__Your goal__:
Set down, character for character, everything in the records below from the line holding "PySem.List.slice rest none" down to the line holding "instance (vector : List Int) (offsets : List (List Int)) (out", and no other line.

__Records for this exercise__:
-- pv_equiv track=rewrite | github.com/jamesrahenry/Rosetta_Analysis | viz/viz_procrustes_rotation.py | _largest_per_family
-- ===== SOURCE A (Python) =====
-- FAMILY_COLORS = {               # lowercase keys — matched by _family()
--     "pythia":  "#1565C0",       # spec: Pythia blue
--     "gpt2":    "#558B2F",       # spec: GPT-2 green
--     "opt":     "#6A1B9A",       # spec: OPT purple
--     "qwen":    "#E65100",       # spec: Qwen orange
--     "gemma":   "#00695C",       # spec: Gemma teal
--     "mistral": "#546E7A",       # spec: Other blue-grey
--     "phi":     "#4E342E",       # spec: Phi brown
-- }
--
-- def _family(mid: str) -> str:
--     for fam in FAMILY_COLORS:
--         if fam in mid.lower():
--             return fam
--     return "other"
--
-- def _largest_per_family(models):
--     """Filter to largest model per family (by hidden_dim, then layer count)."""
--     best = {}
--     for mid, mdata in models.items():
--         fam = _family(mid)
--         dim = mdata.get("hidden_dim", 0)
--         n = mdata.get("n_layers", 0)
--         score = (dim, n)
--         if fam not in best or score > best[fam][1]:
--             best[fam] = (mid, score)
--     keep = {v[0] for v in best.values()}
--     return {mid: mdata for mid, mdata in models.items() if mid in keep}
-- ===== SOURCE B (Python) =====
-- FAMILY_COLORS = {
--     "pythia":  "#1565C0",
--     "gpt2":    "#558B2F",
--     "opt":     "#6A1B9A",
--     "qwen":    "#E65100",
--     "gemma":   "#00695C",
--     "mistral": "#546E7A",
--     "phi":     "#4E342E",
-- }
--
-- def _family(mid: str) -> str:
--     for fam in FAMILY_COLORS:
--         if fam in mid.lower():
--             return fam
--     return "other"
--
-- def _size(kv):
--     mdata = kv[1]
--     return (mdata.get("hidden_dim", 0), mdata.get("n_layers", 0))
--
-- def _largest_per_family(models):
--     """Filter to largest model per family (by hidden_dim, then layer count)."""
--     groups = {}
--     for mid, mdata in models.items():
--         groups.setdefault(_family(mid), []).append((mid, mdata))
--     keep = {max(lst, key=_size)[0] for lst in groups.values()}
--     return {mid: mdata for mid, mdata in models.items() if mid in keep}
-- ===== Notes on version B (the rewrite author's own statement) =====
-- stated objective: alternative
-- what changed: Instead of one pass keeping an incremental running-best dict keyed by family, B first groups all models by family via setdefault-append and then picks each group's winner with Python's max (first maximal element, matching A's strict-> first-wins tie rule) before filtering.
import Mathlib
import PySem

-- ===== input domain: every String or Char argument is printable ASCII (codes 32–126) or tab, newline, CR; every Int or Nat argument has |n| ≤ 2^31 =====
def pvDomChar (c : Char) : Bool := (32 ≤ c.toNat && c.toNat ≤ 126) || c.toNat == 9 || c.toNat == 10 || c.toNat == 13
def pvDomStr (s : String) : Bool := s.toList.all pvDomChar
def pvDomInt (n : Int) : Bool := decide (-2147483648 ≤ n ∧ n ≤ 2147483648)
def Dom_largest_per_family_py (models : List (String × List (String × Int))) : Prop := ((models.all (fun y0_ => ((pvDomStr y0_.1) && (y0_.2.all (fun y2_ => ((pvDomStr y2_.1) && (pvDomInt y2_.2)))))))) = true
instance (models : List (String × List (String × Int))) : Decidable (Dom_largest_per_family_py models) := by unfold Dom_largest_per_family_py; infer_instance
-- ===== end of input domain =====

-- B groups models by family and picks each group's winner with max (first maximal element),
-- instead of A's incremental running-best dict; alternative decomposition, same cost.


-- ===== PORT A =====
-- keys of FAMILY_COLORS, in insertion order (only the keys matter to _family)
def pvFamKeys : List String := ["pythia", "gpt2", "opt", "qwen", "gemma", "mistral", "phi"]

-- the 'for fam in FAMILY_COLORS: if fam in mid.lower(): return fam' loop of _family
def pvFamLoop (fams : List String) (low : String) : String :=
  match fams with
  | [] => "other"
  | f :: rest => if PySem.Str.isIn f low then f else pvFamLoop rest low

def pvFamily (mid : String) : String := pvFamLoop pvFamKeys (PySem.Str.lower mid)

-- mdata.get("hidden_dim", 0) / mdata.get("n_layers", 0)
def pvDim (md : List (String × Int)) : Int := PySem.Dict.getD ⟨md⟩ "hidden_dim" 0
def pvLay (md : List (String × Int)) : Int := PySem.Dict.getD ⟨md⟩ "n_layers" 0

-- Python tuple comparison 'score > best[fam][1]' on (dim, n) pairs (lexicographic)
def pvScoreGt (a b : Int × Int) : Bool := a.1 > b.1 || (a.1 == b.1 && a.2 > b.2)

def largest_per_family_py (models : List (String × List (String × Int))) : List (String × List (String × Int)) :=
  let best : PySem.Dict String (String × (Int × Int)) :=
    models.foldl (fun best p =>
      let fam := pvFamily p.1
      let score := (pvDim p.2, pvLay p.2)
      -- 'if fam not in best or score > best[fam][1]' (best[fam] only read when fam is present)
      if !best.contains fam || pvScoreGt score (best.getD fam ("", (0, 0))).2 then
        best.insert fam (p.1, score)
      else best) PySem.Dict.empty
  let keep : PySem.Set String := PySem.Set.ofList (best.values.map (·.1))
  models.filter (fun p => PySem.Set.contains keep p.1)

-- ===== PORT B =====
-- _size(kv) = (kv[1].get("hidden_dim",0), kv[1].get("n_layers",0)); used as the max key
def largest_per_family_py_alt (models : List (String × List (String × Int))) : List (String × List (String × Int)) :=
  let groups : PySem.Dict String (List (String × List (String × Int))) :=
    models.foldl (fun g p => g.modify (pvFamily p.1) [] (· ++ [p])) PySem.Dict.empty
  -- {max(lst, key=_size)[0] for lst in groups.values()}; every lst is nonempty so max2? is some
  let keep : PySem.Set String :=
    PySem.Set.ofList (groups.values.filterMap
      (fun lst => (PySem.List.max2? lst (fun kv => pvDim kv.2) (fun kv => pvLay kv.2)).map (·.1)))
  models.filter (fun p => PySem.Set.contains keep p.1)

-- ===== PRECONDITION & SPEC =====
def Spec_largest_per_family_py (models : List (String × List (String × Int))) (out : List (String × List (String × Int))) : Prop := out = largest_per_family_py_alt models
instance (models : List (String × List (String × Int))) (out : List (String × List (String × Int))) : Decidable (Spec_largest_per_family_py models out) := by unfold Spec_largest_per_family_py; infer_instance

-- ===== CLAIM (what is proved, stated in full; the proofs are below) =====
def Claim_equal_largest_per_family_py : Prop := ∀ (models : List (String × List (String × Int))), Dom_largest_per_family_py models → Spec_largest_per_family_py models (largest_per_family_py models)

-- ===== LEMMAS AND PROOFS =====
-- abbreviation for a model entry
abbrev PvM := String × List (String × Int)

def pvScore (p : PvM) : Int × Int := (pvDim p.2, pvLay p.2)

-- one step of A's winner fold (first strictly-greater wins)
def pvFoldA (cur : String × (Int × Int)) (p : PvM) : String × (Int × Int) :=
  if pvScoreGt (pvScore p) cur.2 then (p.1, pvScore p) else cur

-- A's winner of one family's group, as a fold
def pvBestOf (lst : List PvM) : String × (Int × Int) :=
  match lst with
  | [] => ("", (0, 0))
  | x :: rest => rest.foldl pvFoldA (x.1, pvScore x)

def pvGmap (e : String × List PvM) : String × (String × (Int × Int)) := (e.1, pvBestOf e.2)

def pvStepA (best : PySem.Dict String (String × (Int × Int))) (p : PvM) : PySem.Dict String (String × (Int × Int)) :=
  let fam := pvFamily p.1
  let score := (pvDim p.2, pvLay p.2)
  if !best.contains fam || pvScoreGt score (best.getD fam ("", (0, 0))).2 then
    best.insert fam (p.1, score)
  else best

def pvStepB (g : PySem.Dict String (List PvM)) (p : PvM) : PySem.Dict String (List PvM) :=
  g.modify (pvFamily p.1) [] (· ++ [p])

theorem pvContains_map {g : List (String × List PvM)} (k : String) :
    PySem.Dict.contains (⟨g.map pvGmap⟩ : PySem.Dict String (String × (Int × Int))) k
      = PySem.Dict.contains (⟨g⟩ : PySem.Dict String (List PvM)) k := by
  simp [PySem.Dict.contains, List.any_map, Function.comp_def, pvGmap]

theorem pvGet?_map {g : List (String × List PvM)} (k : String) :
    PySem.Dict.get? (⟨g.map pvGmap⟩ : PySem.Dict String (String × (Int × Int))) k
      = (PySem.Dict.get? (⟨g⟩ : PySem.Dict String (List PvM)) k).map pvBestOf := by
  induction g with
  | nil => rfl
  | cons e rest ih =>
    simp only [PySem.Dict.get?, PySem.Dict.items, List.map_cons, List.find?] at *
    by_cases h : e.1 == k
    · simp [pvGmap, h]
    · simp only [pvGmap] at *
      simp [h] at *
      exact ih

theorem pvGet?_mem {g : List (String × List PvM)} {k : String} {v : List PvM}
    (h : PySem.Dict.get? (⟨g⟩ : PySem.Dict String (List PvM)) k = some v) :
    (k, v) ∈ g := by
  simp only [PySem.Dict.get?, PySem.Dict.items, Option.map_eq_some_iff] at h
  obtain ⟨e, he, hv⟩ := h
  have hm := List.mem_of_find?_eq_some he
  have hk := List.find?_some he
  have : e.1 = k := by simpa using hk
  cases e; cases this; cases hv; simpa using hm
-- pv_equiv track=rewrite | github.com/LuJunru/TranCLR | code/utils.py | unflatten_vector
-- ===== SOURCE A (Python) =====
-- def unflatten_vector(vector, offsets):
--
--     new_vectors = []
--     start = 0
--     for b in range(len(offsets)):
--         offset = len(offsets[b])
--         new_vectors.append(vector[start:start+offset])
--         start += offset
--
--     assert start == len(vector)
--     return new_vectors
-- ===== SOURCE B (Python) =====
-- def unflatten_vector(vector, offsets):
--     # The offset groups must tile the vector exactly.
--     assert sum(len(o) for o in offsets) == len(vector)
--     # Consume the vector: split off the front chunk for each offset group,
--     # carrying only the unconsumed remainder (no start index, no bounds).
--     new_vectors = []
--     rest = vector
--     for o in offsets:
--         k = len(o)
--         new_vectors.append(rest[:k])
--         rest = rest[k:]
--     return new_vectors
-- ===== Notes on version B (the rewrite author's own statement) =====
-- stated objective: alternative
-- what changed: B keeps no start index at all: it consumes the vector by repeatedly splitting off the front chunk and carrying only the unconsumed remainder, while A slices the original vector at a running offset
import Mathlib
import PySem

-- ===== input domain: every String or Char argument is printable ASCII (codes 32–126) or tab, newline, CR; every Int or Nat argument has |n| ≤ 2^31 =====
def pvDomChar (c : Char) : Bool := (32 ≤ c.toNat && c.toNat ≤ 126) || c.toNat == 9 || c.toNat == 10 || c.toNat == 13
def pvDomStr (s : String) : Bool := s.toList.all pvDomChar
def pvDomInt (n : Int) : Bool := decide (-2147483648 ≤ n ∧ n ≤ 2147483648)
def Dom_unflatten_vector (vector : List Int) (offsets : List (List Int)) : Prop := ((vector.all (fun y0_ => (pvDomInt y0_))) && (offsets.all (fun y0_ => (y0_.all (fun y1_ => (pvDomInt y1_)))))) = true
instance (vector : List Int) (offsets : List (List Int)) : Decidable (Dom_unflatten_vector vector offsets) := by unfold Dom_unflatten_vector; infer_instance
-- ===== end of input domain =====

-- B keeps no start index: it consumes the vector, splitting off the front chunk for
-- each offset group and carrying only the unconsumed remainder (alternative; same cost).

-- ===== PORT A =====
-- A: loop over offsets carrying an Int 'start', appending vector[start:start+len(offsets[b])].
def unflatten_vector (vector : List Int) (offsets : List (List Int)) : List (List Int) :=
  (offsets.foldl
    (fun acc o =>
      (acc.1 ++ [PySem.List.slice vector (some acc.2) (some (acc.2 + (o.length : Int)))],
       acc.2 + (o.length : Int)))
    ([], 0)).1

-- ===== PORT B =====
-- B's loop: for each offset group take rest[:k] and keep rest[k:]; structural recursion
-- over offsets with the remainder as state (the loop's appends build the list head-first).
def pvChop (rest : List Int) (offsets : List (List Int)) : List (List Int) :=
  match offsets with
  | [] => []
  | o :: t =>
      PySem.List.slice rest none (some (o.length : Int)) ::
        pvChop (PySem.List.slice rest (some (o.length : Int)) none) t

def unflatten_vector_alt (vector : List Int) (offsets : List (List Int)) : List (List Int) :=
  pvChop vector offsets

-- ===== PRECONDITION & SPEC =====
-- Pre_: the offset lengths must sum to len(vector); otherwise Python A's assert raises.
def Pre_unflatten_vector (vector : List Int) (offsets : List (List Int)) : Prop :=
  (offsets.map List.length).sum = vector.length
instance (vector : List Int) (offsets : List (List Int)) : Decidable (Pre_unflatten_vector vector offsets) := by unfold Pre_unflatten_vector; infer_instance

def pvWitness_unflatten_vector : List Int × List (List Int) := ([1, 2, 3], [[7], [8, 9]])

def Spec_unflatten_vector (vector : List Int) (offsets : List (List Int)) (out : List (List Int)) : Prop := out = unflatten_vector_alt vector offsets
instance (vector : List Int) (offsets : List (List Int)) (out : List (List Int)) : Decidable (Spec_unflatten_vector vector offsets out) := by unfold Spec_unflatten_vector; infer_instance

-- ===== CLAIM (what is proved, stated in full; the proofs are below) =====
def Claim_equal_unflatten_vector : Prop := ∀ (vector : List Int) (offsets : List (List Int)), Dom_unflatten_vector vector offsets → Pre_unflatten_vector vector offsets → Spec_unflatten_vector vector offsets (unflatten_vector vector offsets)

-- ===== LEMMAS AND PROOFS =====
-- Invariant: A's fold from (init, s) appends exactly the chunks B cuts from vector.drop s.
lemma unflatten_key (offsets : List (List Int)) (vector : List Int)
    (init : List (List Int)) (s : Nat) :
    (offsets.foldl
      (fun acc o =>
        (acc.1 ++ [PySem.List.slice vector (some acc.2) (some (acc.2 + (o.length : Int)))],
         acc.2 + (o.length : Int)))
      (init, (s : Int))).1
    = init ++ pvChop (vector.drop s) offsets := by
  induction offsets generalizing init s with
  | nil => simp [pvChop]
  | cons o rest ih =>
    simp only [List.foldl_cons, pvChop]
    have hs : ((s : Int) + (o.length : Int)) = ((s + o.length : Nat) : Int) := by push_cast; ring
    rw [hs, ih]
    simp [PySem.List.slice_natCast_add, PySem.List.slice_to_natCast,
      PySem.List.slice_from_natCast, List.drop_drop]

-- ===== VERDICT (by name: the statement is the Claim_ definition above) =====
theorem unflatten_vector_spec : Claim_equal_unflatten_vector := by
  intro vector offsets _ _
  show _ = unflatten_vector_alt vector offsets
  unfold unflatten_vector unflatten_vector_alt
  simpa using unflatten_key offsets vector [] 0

__Exercise result__:
      PySem.List.slice rest none (some (o.length : Int)) ::
        pvChop (PySem.List.slice rest (some (o.length : Int)) none) t

def unflatten_vector_alt (vector : List Int) (offsets : List (List Int)) : List (List Int) :=
  pvChop vector offsets

-- ===== PRECONDITION & SPEC =====
-- Pre_: the offset lengths must sum to len(vector); otherwise Python A's assert raises.
def Pre_unflatten_vector (vector : List Int) (offsets : List (List Int)) : Prop :=
  (offsets.map List.length).sum = vector.length
instance (vector : List Int) (offsets : List (List Int)) : Decidable (Pre_unflatten_vector vector offsets) := by unfold Pre_unflatten_vector; infer_instance

def pvWitness_unflatten_vector : List Int × List (List Int) := ([1, 2, 3], [[7], [8, 9]])

def Spec_unflatten_vector (vector : List Int) (offsets : List (List Int)) (out : List (List Int)) : Prop := out = unflatten_vector_alt vector offsets
instance (vector : List Int) (offsets : List (List Int)) (out : List (List Int)) : Decidable (Spec_unflatten_vector vector offsets out) := by unfold Spec_unflatten_vector; infer_instance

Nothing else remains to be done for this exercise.